**WHAT YOU WILL DO**
Start with the first line of the data and end with the line that holds "with domain prefix"; write out each one exactly.

..............................

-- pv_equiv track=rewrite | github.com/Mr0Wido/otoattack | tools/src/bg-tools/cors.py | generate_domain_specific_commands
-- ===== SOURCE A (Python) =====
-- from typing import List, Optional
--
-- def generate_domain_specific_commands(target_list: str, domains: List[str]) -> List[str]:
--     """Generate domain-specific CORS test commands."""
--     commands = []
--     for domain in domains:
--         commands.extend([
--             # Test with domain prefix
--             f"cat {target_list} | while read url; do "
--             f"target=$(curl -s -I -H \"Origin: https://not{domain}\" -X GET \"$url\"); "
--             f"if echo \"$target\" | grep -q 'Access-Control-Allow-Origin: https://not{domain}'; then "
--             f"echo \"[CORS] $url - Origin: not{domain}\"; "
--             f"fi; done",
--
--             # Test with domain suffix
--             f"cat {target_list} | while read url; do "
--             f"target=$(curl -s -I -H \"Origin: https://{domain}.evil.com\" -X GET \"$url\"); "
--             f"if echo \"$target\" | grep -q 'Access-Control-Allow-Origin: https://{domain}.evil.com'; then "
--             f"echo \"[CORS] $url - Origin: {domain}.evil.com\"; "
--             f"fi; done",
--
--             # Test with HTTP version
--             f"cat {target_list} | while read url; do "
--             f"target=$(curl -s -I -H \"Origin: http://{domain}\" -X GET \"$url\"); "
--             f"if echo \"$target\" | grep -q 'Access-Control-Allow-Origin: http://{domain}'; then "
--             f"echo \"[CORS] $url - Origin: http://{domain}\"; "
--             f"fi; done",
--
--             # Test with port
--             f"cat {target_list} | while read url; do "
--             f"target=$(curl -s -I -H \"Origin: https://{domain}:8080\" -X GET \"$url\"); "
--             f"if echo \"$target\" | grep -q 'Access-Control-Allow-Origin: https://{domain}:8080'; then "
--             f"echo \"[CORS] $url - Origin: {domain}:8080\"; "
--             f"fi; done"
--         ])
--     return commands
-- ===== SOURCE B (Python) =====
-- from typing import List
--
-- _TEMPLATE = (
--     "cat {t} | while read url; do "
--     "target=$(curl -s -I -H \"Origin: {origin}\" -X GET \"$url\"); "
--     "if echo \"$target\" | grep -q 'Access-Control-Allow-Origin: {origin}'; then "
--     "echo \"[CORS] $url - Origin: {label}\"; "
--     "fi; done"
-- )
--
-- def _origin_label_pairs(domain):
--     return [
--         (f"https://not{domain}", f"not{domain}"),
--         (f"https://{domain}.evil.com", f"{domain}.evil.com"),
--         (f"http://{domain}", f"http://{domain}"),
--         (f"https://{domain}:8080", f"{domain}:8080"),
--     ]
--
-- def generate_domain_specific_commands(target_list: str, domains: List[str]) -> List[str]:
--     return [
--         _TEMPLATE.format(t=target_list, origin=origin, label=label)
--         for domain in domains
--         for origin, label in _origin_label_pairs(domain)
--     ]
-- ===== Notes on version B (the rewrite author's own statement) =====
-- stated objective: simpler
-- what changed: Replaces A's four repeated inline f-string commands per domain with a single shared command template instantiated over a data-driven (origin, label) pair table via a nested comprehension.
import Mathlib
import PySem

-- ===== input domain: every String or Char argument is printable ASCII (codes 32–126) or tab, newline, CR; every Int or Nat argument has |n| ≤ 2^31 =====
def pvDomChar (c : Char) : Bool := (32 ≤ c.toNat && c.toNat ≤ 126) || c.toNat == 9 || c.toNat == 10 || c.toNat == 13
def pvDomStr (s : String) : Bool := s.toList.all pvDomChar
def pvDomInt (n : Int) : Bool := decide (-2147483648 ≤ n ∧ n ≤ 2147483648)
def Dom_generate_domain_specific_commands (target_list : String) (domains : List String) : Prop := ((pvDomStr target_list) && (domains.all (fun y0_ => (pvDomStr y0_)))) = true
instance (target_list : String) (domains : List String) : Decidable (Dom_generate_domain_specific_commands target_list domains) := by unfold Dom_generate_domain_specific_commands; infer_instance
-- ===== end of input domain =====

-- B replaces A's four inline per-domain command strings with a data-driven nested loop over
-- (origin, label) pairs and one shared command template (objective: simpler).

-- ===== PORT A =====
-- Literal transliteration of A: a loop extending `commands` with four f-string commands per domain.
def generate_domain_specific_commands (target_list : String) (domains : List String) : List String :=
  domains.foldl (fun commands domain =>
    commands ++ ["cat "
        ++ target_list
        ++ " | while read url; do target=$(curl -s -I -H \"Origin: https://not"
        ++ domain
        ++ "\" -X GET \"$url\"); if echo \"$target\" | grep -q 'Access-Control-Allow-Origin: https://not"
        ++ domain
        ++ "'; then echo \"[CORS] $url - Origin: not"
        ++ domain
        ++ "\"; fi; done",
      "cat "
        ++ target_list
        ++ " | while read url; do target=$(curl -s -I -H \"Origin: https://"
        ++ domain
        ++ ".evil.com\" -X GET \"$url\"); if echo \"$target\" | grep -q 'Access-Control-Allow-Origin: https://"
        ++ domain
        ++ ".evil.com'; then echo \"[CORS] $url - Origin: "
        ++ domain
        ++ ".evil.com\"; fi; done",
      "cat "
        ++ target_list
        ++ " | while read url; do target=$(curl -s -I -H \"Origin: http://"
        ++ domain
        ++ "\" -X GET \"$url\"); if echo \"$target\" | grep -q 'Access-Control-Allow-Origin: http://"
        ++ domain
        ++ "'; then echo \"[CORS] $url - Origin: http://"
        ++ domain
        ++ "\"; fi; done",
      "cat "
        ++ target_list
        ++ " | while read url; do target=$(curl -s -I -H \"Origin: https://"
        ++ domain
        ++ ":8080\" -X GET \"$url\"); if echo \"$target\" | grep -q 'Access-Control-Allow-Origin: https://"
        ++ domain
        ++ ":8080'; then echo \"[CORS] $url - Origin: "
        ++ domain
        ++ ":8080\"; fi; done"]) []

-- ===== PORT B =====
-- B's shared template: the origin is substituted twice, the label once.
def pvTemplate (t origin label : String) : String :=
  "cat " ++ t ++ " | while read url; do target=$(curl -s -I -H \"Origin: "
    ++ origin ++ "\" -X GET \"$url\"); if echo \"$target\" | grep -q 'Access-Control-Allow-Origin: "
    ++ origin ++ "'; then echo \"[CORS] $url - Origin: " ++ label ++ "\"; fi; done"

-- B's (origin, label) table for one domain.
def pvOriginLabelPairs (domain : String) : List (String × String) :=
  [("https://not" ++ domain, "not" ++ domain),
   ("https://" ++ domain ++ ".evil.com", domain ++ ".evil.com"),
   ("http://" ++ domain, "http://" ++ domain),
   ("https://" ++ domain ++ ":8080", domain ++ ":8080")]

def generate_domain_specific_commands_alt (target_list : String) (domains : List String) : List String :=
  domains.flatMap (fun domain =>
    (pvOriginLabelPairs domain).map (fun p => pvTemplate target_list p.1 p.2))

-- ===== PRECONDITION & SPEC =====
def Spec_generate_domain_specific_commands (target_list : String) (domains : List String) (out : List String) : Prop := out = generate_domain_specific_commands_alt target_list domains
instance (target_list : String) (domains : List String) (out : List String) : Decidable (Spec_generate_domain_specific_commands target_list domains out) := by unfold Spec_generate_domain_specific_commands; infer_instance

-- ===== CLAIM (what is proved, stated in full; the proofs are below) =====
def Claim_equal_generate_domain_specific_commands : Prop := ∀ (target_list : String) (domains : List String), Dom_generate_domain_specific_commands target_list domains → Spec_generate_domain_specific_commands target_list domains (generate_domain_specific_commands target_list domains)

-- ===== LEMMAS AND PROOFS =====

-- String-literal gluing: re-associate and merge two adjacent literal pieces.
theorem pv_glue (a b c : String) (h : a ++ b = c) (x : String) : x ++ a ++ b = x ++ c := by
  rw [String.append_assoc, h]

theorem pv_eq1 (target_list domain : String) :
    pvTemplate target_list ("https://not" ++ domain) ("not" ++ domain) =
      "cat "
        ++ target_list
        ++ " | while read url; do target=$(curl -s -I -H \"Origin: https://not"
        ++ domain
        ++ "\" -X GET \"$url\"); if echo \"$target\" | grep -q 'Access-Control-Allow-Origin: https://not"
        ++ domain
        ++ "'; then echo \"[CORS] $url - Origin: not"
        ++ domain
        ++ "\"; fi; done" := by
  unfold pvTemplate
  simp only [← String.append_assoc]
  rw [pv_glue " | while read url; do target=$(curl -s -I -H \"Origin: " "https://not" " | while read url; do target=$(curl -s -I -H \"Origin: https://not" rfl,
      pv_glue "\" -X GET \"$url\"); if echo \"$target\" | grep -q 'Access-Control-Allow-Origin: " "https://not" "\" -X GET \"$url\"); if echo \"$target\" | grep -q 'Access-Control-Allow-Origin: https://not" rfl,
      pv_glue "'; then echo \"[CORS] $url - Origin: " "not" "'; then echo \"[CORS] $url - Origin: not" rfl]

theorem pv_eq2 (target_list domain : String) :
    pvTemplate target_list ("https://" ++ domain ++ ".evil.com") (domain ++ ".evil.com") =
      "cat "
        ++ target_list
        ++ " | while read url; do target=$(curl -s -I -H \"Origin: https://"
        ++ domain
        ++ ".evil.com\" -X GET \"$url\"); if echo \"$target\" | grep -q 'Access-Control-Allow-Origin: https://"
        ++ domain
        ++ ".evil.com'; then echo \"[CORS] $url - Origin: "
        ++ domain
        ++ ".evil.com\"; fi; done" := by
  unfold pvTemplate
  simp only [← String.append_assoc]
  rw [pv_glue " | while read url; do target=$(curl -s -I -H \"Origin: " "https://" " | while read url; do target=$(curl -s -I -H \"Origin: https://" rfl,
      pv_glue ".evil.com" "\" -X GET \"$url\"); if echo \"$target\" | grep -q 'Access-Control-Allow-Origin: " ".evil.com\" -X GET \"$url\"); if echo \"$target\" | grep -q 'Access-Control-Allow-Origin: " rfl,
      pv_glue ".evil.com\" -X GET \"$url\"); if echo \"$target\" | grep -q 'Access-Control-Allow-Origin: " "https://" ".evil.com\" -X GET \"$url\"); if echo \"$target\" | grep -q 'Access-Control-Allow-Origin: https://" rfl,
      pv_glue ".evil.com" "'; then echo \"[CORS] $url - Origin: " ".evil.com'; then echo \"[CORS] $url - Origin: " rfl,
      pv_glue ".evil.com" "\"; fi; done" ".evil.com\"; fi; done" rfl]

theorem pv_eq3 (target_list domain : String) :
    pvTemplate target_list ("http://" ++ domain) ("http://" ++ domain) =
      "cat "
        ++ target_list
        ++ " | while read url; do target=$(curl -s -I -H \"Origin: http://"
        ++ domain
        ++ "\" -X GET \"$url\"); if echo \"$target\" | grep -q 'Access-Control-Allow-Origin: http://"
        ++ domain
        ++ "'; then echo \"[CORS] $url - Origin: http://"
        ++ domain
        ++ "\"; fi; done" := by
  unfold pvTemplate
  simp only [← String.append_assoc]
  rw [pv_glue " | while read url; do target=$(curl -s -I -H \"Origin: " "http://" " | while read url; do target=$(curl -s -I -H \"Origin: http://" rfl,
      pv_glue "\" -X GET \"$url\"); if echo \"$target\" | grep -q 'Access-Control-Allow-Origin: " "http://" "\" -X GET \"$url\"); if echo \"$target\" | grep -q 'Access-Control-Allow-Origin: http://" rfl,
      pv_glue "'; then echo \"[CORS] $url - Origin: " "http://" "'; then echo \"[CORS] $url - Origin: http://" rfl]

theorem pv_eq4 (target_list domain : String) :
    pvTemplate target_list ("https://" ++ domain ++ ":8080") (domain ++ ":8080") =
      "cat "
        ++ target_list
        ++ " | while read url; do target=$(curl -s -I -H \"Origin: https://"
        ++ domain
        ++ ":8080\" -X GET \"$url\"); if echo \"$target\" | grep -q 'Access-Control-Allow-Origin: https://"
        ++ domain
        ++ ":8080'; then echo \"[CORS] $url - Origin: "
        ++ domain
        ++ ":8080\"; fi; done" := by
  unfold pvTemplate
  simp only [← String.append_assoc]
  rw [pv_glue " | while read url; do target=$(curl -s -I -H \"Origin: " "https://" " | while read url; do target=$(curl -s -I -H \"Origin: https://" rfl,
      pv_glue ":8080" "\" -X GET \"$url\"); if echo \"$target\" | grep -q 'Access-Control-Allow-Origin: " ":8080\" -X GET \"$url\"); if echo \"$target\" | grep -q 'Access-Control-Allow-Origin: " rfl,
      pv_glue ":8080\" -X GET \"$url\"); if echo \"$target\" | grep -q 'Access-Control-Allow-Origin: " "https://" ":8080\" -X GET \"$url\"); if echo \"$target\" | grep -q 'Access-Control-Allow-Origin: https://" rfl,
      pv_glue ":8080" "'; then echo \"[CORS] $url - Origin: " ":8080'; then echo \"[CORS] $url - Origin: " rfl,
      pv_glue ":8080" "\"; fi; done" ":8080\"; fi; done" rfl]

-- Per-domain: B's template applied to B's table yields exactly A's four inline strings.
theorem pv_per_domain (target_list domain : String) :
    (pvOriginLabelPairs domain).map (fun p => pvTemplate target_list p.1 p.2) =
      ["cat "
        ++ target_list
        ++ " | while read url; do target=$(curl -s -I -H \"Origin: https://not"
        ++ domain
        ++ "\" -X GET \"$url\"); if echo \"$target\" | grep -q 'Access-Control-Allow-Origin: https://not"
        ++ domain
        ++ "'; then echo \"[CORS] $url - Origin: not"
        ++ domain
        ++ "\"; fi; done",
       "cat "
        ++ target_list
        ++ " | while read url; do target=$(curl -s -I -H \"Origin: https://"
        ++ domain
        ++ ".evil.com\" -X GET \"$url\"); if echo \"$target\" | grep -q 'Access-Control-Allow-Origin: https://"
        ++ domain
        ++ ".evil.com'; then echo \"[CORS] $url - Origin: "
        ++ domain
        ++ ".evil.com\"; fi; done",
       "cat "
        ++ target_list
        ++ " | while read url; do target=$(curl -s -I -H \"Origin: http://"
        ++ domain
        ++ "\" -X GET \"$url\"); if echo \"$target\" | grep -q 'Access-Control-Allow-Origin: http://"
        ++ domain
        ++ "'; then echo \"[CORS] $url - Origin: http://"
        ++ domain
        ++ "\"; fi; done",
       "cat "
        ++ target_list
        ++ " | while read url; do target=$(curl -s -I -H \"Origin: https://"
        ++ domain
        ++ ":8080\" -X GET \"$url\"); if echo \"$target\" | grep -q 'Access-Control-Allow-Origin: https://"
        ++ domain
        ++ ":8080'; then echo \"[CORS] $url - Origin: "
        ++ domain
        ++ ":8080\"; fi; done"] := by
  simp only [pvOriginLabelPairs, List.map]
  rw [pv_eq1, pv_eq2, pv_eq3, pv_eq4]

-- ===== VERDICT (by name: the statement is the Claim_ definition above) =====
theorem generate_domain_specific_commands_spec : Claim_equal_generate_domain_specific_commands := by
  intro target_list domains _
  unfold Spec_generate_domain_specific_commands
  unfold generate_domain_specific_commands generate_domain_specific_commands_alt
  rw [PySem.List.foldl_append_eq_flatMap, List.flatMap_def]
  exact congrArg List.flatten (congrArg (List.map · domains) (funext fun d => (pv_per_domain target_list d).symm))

..............................

**ANSWER SECTION**
-- pv_equiv track=rewrite | github.com/Mr0Wido/otoattack | tools/src/bg-tools/cors.py | generate_domain_specific_commands
-- ===== SOURCE A (Python) =====
-- from typing import List, Optional
--
-- def generate_domain_specific_commands(target_list: str, domains: List[str]) -> List[str]:
--     """Generate domain-specific CORS test commands."""
--     commands = []
--     for domain in domains:
--         commands.extend([
--             # Test with domain prefix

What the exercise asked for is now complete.